Spontini’s opera has earned a certain validation through Wagner’s approval of it, admiring its seriousness of subject (as opposed to the frivolity of his idea of Rossini), though Wagner surely appreciated its mixture of myth and the transcendence of love, and ignored the political implications of its origins. The opera gained even more validation when legendary soprano Maria Callas discovered its dramatic potential for La Scala audiences in 1954. It has since become a diva showpiece. 

Voilà! — a showpiece for South African/French soprano Elza van den Heever, who then canceled her participation in its first two performances. French soprano Elodie Hache, scheduled for the last two of ten performances, appeared in her stead. Mme. Hache is of clarion dramatic soprano voice which she used with a fine musical intelligence. Of diminutive stature she succeeded in creating a necessarily huge presence for her role. The staging was obviously conceived for Mme. van den Heever, placing Mme. Hache at a huge disadvantage, which she largely overcame in her fine performance. 

Act II, La Grande Vestale hovering over Julia, the etrnal fire of the Vestal Virgin temple

The sets for the Steier production, designed by Etienne Pluss, were smartly deployed on the Opéra Bastille stage, evoking the old fashioned era of painted sets, and too surely in the grand style of our expectations of the Opéra Bastille.
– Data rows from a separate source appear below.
-- keys of the A-side score dict
lemma bodyA_keys (ps : List (String × String)) (sc : PySem.Dict String Int) (c : String) :
    ((((pvGraphA ps).getD c []).foldl (fun sc nxt =>
        if (pvGraphA ps).contains nxt then
          ((pvGraphA ps).getD nxt []).foldl (fun sc nn =>
            if (pvGraphA ps).contains nn then
              sc.modify c 0 (fun v => v + (((pvGraphA ps).getD nn []).length : Int))
            else sc)
            (sc.modify c 0 (fun v => v + 3 * (((pvGraphA ps).getD nxt []).length : Int)))
        else sc)
      (sc.modify c 0 (fun v => v + 10 * (((pvGraphA ps).getD c []).length : Int)))).keys)
    = PySem.Set.add sc.keys c := by
  have hmem : c ∈ (sc.modify c 0 (fun v => v + 10 * (((pvGraphA ps).getD c []).length : Int))).keys := by
    rw [PySem.Dict.keys_modify]
    by_cases hc : sc.contains c = true
    · rw [PySem.Dict.keys_insert_of_contains _ _ hc]
      exact (PySem.Dict.contains_iff_mem_keys _ _).mp hc
    · rw [PySem.Dict.keys_insert_of_not_contains _ _ (by simpa using hc)]
      simp
  have hstep : ∀ (sc' : PySem.Dict String Int) (x : String), c ∈ sc'.keys →
      ((if (pvGraphA ps).contains x then
          ((pvGraphA ps).getD x []).foldl (fun sc nn =>
            if (pvGraphA ps).contains nn then
              sc.modify c 0 (fun v => v + (((pvGraphA ps).getD nn []).length : Int))
            else sc)
            (sc'.modify c 0 (fun v => v + 3 * (((pvGraphA ps).getD x []).length : Int)))
        else sc')).keys = sc'.keys := by
    intro sc' x hc
    by_cases hx : (pvGraphA ps).contains x = true
    · simp only [hx, if_true]
      have hin : ∀ (sc'' : PySem.Dict String Int) (nn : String), c ∈ sc''.keys →
          ((if (pvGraphA ps).contains nn then
              sc''.modify c 0 (fun v => v + (((pvGraphA ps).getD nn []).length : Int))
            else sc'')).keys = sc''.keys := by
        intro sc'' nn hc''
        by_cases hnn : (pvGraphA ps).contains nn = true
        · simp only [hnn, if_true]; exact keys_modify_of_mem _ _ _ hc''
        · simp [hnn]
      rw [dict_foldl_keys_inv _ c hin _ _ (by rw [keys_modify_of_mem _ _ _ hc]; exact hc),
        keys_modify_of_mem _ _ _ hc]
    · simp [hx]
  rw [dict_foldl_keys_inv _ c hstep _ _ hmem]
  rw [PySem.Dict.keys_modify]
  by_cases hc : sc.contains c = true
  · rw [PySem.Dict.keys_insert_of_contains _ _ hc]
    have hmemk : c ∈ sc.keys := (PySem.Dict.contains_iff_mem_keys _ _).mp hc
    simp only [PySem.Set.add, PySem.Set.contains, List.contains_iff_mem, if_pos hmemk]
  · rw [PySem.Dict.keys_insert_of_not_contains _ _ (by simpa using hc)]
    have hnm : c ∉ sc.keys := fun hm => hc ((PySem.Dict.contains_iff_mem_keys _ _).mpr hm)
    simp only [PySem.Set.add, PySem.Set.contains, List.contains_iff_mem, if_neg hnm]

lemma pvScoresA_keys (ps : List (String × String)) :
    (pvScoresA ps).keys = (pvGraphA ps).keys := by
  have aux : ∀ (K : List String) (sc : PySem.Dict String Int),
      ((K.foldl (fun sc current =>
        ((pvGraphA ps).getD current []).foldl (fun sc nxt =>
          if (pvGraphA ps).contains nxt then
            ((pvGraphA ps).getD nxt []).foldl (fun sc nn =>
              if (pvGraphA ps).contains nn then
                sc.modify current 0 (fun v => v + (((pvGraphA ps).getD nn []).length : Int))
              else sc)
              (sc.modify current 0 (fun v => v + 3 * (((pvGraphA ps).getD nxt []).length : Int)))
          else sc)
          (sc.modify current 0 (fun v => v + 10 * (((pvGraphA ps).getD current []).length : Int))))
        sc).keys) = PySem.Set.update sc.keys K := by
    intro K
    induction K with
    | nil => intro sc; rfl
    | cons c t ih =>
      intro sc
      rw [List.foldl_cons, ih, bodyA_keys]
      rfl
  rw [pvScoresA, aux, PySem.Dict.keys_empty, PySem.Set.update_nil_left, pvGraphA_keys,
    PySem.Set.ofList_ofList]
The distorted staging, the dark and dismal setting, and the pedestrian costuming, affected by Katarina Schlipf, dampened the performances of a competent cast. 

American tenor Michael Spires sang Licinius. With his tenor voice of beautiful baritonal colors he ably acted the drunkenness, confusion, ardor, honesty, bravery, etc., of Spontini’s Roman general with solid professionalism. His friend Cinna was sung by French tenor Julien Behr. Perhaps cast because his bright tenor leggiero voice is in vivid contrast to the darker tone of Mr. Spires’ voice, such voice does not convey the authority of Licinius’ (and Spontini’s) good friend, and certainly not the sinister tone of Mme. Steiers villain. [see lead photo, Mr. Behr in blond wig, Mr. Sprires on right]

French mezzo soprano Ève-Maud Hubeaux relished in grand voice the tyrannical cruelty of the Grand Vestale —more of a Mother Superior in this Steier version. In the ballet she humbly submitted to the authority of the newly crowned Emperor before being taken to her martyrdom. French bass Jean Teitgen was unremarkable as the High Preist (Le Souverain Pontife).

In the last mille seconds of the ballet stage director Steier once again announced that “Fanaticism is a monster [and some more words]” splayed across the stage.

Bertrand de Billy is a master conductor, well known across the repertory in the world’s major theaters. Deprived of the allure of a great diva he gracefully held Spontini’s score in account with the opera’s showpieces, ably proving that Spontini succeeded in finding a certain standing in the early 19th century Parisian opera world, and the occasional nod now in this 21st century.

The performance I attended was the 215th time La Vestale has been performed by the Paris Opera.